También nos encontramos con el pensamiento de Adorno y Horkeimer en la dialéctica de la Ilustración tratando sobre este tema. Estos pensadores de la escuela de Frankfurt pensaban que la sociedad no puede quedar en manos de leyes necesarias de la historia ni del desarrollo del capital, pero tampoco en manos de una élite de intelectuales que conducen al pueblo ignorante ignorándolo. La tarea de los intelectuales será buscar la mayoría de edad del pueblo. La obra está escrita desde una perspectiva pesimista, propiciada por el fracaso de la humanidad en cuanto al avance necesario para una sociedad mejor, porque la humanidad en lugar de prosperar hacia una mejora, se va hundiendo en la barbarie.
Para Adorno, además, el arte supone un problema que no termina bien de solucionar: la banalización de la cultura. El arte de masas representa para Adorno un problema muy grande, supone vender como cultura lo que no es cultura. «Es el triunfo del capital invertido. Imprimir con letras de fuego su omnipotencia, como omnipotencia de sus amos, en el corazón de todos los desposeídos en busca de empleo, constituye el sentido de todas las películas, independientemente de la trama que la dirección de producción elija en cada caso».[2]
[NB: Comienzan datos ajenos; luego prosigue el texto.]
-- pv_equiv track=rewrite | github.com/MightyCode/GDMC2021Tsukuba | utils/_utils.py | makeBookItem
-- ===== SOURCE A (Python) =====
-- def makeBookItem(text, title = "", author = "", desc = ""):
--     booktext = "pages:["
--     while len(text) > 0:
--         page = text[:15*23]
--         text = text[15*23:]
--         bookpage = "'{\"text\":\""
--         while len(page) > 0:
--             line = page[:23]
--             page = page[23:]
--             bookpage += line + "\\\\n"
--         bookpage += "\"}',"
--         booktext += bookpage
--
--     booktext = booktext + "],"
--
--     booktitle = "title:\""+title+"\","
--     bookauthor = "author:\""+author+"\","
--     bookdesc = "display:{Lore:[\""+desc+"\"]}"
--     return "written_book{"+booktext+booktitle+bookauthor+bookdesc+"}"
-- ===== SOURCE B (Python) =====
-- def makeBookItem(text, title = "", author = "", desc = ""):
--     # one flat pass over the text producing 23-char lines, then grouping into 15-line pages
--     lines = []
--     while text:
--         lines.append(text[:23])
--         text = text[23:]
--     pages = []
--     while lines:
--         page, lines = lines[:15], lines[15:]
--         pages.append("'{\"text\":\"" + "".join(line + "\\\\n" for line in page) + "\"}',")
--     return ("written_book{pages:[" + "".join(pages) + "],"
--             + "title:\"" + title + "\","
--             + "author:\"" + author + "\","
--             + "display:{Lore:[\"" + desc + "\"]}"
--             + "}")
-- ===== Notes on version B (the rewrite author's own statement) =====
-- stated objective: alternative
-- what changed: A consumes the text with two nested destructive while-loops (345-char page slices, each re-sliced into 23-char lines, with string += accumulation); B first flattens the text into one list of 23-char lines in a single pass, then groups that list into 15-line pages and joins them.
import Mathlib
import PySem

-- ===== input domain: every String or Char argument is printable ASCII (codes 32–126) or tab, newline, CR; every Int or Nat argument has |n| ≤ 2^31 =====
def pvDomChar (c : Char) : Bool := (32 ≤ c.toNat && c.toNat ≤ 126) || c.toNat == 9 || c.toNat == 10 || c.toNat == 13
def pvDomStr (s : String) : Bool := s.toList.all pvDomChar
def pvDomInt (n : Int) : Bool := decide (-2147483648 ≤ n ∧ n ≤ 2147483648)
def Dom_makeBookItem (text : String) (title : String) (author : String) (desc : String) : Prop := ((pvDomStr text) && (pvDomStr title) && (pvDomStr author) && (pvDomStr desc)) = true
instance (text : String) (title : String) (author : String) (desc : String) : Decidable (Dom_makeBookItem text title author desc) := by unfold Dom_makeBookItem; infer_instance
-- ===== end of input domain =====

-- B replaces A's nested destructive while-loops by a flat chunk-into-lines pass followed by a
-- grouping of the line list into 15-line pages (alternative decomposition; return value only).

-- ===== PORT A =====
-- slices text[:k] / text[k:] with literal nonnegative k are ported as List.take / List.drop (exact there).
-- inner while loop: bookpage accumulation
def mbInnerA (page : List Char) (bookpage : String) : String :=
  match page with
  | [] => bookpage
  | c :: cs => mbInnerA ((c :: cs).drop 23) (bookpage ++ String.mk ((c :: cs).take 23) ++ "\\\\n")
termination_by page.length
decreasing_by simp

-- outer while loop: booktext accumulation
def mbOuterA (text : List Char) (booktext : String) : String :=
  match text with
  | [] => booktext
  | c :: cs => mbOuterA ((c :: cs).drop 345) (booktext ++ (mbInnerA ((c :: cs).take 345) "'{\"text\":\"" ++ "\"}',"))
termination_by text.length
decreasing_by simp

def makeBookItem (text : String) (title : String) (author : String) (desc : String) : String :=
  let booktext := mbOuterA text.toList "pages:[" ++ "],"
  let booktitle := "title:\"" ++ title ++ "\","
  let bookauthor := "author:\"" ++ author ++ "\","
  let bookdesc := "display:{Lore:[\"" ++ desc ++ "\"]}"
  "written_book{" ++ booktext ++ booktitle ++ bookauthor ++ bookdesc ++ "}"

-- ===== PORT B =====
-- 'while text: lines.append(text[:23]); text = text[23:]'
def mbLinesB (text : List Char) : List (List Char) :=
  match text with
  | [] => []
  | c :: cs => (c :: cs).take 23 :: mbLinesB ((c :: cs).drop 23)
termination_by text.length
decreasing_by simp

-- 'while lines: page, lines = lines[:15], lines[15:]; pages.append(...)'
def mbPagesB (lines : List (List Char)) : List String :=
  match lines with
  | [] => []
  | l :: ls =>
      ("'{\"text\":\"" ++ String.join (((l :: ls).take 15).map (fun line => String.mk line ++ "\\\\n")) ++ "\"}',")
        :: mbPagesB ((l :: ls).drop 15)
termination_by lines.length
decreasing_by simp

def makeBookItem_alt (text : String) (title : String) (author : String) (desc : String) : String :=
  "written_book{pages:[" ++ String.join (mbPagesB (mbLinesB text.toList)) ++ "],"
    ++ "title:\"" ++ title ++ "\","
    ++ "author:\"" ++ author ++ "\","
    ++ "display:{Lore:[\"" ++ desc ++ "\"]}"
    ++ "}"

-- ===== PRECONDITION & SPEC =====
def Spec_makeBookItem (text : String) (title : String) (author : String) (desc : String) (out : String) : Prop := out = makeBookItem_alt text title author desc
instance (text : String) (title : String) (author : String) (desc : String) (out : String) : Decidable (Spec_makeBookItem text title author desc out) := by unfold Spec_makeBookItem; infer_instance

-- ===== CLAIM (what is proved, stated in full; the proofs are below) =====
def Claim_equal_makeBookItem : Prop := ∀ (text : String) (title : String) (author : String) (desc : String), Dom_makeBookItem text title author desc → Spec_makeBookItem text title author desc (makeBookItem text title author desc)

-- ===== LEMMAS AND PROOFS =====

theorem strJoin_cons (s : String) (l : List String) : String.join (s :: l) = s ++ String.join l := by
  simp [String.join]
  induction l generalizing s with
  | nil => simp
  | cons t ts ih => simp [List.foldl_cons, ih (s ++ t), ih t, String.append_assoc]

-- A's inner loop equals the join of the 23-char lines of the page, each with the "\\n" suffix.
theorem mbInnerA_eq (page : List Char) (bp : String) :
    mbInnerA page bp = bp ++ String.join ((mbLinesB page).map (fun line => String.mk line ++ "\\\\n")) := by
  match page with
  | [] => rw [mbInnerA, mbLinesB]; simp [String.join]
  | c :: cs =>
      rw [mbInnerA, mbLinesB, mbInnerA_eq ((c :: cs).drop 23)]
      rw [List.map_cons, strJoin_cons]
      simp [String.append_assoc]
termination_by page.length
decreasing_by simp

-- chunking a prefix/suffix of the text corresponds to take/drop on the line list
theorem mbLinesB_take_drop (k : Nat) (l : List Char) :
    mbLinesB (l.take (23 * k)) = (mbLinesB l).take k ∧
    mbLinesB (l.drop (23 * k)) = (mbLinesB l).drop k := by
  induction k generalizing l with
  | zero => simp [show mbLinesB [] = [] from by rw [mbLinesB]]
  | succ k ih =>
      cases l with
      | nil => simp [show mbLinesB [] = [] from by rw [mbLinesB]]
      | cons c cs =>
          have e1 : (c :: cs).take (23 * (k + 1)) = c :: cs.take (23 * k + 22) := by
            rw [show 23 * (k + 1) = (23 * k + 22) + 1 from by ring, List.take_succ_cons]
          have e2 : (c :: cs).drop (23 * (k + 1)) = (cs.drop 22).drop (23 * k) := by
            rw [show 23 * (k + 1) = (23 * k + 22) + 1 from by ring, List.drop_succ_cons,
              List.drop_drop]
            congr 1; omega
          constructor
          · rw [e1, mbLinesB, mbLinesB, List.take_succ_cons]
            congr 1
            · show c :: (cs.take (23 * k + 22)).take 22 = c :: cs.take 22
              rw [List.take_take]; congr 1
            · show mbLinesB ((cs.take (23 * k + 22)).drop 22) = (mbLinesB (cs.drop 22)).take k
              rw [List.drop_take, show 23 * k + 22 - 22 = 23 * k from by omega]
              exact (ih (cs.drop 22)).1
          · rw [e2, (ih (cs.drop 22)).2, mbLinesB, List.drop_succ_cons]; rfl

-- A's outer loop equals the joined page list of B.
theorem mbOuterA_eq (text : List Char) (bt : String) :
    mbOuterA text bt = bt ++ String.join (mbPagesB (mbLinesB text)) := by
  match text with
  | [] => rw [mbOuterA, mbLinesB, mbPagesB]; simp [String.join]
  | c :: cs =>
      rw [mbOuterA, mbOuterA_eq ((c :: cs).drop 345)]
      rw [mbInnerA_eq, show (345 : Nat) = 23 * 15 from rfl,
          (mbLinesB_take_drop 15 (c :: cs)).1, (mbLinesB_take_drop 15 (c :: cs)).2]
      conv_rhs => rw [mbLinesB]
      rw [mbPagesB, ← mbLinesB]
      rw [strJoin_cons]
      simp [String.append_assoc]
termination_by text.length
decreasing_by simp

-- ===== VERDICT (by name: the statement is the Claim_ definition above) =====
theorem makeBookItem_spec : Claim_equal_makeBookItem := by
  intro text title author desc _
  show makeBookItem text title author desc = makeBookItem_alt text title author desc
  unfold makeBookItem makeBookItem_alt
  have m : ∀ (a b c x : String), a ++ b = c → a ++ (b ++ x) = c ++ x := by
    intro a b c x h; rw [← String.append_assoc, h]
  rw [mbOuterA_eq]
  simp only [String.append_assoc]
  rw [m _ _ _ _ (by decide : ("written_book{" : String) ++ "pages:[" = "written_book{pages:[")]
El hecho de haber construido del cine, que es un arte, una industria, hace que Adorno sienta un rechazo hacia el mismo. Habla del espectador, el consumidor del producto, como un sujeto que en el inicio no era capaz de percibir que el exterior, la calle, no era un espectáculo, una prolongación de lo que acababa de ver en la pantalla. Habla de la representación de la realidad en la gran pantalla como motivo de una confusión, como medio para creer que lo real es idéntico a lo proyectado en la pantalla. Además, con la introducción del cine sonoro esta diferencia se vuelve más remota. Por este mismo motivo el cine se vuelve un arma de dominación de la masa: si no son capaces de distinguir realidad y ficción, la ficción que se nos presente será absolutamente asimilable como verdad. El cine vuelve a la obra de arte una promesa de fundar la verdad a través de las imágenes, que resulta hipócrita para Adorno. Se transforma en un mercado destinado a una masa, y por tanto Adorno parece abogar por un arte elitista.
El problema que plantea la postura de un arte alejado de la masa por un miedo al control mediático de la misma es que termina por suponer una discriminación elitista. Si producimos un arte sólo para aquellos «elegidos», para las minorías elitistas, alejando a la masa de la posibilidad de acceder al mismo, estamos creando una discriminación y una fuente de poder. Estamos situándonos en los años 30, en pleno auge de las vanguardias, que buscan acercar el arte al público, revolucionar el mundo del arte. Nos encontramos con el dadaísmo y el futurismo. El futurismo dice que la guerra es el mayor espectáculo estético, y esto se acerca al fascismo. Estamos tan alienados que vemos hasta nuestra propia destrucción como un acto estético. Si separamos la estética de la ética/política, el fascismo se apropiará de ella para conseguir sus fines. El comunismo aboga por politizar el arte. Se encuentra, por tanto, en una dicotomía insalvable.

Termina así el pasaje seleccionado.